=== WORK INSTRUCTIONS ===
Report how many lines of the data below contain "backEv". Give nothing besides the number.
+++ DATA PROVIDED
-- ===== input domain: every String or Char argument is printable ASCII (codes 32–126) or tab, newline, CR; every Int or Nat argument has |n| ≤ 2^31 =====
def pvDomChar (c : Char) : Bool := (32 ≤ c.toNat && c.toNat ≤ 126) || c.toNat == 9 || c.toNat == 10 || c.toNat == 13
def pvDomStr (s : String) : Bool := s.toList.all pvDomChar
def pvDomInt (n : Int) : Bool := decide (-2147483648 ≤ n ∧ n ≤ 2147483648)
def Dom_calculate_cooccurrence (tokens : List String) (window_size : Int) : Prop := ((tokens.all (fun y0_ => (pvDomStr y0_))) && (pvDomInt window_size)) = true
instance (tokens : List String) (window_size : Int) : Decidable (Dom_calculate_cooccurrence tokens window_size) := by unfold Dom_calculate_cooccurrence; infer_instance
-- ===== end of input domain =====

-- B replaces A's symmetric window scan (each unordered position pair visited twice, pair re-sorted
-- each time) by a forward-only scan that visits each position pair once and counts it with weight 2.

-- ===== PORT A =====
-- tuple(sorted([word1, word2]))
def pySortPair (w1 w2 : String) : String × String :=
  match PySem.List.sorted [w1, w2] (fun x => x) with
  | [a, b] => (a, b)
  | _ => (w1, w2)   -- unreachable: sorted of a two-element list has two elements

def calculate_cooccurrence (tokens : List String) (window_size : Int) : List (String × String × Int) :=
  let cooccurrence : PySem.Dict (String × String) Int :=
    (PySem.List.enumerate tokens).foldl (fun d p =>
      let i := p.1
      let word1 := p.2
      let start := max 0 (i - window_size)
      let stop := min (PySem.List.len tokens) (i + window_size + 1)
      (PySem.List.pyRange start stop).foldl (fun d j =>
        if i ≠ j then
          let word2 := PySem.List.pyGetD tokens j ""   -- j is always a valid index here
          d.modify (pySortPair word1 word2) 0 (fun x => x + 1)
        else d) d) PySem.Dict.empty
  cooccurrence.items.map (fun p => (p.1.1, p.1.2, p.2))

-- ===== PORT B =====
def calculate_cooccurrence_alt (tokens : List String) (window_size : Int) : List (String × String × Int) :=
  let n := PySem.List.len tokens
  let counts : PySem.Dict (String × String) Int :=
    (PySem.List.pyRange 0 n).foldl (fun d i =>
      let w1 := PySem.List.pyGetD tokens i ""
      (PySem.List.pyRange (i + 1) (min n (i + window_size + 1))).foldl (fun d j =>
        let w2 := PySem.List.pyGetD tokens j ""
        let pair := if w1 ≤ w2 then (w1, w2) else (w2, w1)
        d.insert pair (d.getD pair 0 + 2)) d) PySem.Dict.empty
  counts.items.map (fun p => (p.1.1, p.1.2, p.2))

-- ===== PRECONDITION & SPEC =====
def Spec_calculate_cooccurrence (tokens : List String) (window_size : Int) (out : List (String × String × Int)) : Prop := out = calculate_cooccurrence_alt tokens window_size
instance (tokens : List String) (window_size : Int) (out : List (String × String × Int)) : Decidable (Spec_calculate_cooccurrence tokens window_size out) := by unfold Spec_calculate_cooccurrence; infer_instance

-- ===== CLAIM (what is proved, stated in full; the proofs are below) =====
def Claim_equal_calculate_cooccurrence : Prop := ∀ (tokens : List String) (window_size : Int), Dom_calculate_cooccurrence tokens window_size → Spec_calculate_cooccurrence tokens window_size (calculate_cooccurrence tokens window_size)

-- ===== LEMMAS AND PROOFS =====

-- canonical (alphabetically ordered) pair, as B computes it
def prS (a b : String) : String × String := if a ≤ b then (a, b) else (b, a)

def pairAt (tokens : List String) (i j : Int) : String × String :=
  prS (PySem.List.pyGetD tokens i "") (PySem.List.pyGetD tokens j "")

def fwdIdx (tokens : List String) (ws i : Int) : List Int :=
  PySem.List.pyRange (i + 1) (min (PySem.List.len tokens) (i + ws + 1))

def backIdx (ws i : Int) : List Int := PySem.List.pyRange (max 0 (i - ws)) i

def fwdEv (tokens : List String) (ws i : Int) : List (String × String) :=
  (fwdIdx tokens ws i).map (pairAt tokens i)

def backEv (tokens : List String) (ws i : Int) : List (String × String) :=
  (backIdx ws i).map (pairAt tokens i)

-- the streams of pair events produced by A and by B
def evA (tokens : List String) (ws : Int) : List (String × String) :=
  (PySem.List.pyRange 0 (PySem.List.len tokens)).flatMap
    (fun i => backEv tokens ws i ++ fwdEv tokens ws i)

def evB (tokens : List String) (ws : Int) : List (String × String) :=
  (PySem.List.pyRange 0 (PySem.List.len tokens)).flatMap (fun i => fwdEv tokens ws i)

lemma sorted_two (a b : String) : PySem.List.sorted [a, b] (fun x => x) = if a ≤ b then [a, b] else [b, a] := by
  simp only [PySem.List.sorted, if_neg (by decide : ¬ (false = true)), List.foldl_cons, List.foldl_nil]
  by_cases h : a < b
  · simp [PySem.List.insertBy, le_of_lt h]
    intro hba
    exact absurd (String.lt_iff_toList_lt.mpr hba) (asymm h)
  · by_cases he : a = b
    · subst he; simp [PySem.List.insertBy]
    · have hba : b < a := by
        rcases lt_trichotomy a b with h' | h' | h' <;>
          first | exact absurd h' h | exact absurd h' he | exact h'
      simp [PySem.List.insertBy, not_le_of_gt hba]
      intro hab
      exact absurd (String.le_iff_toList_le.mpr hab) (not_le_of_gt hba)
++++++
=== TASK RESULT ===
2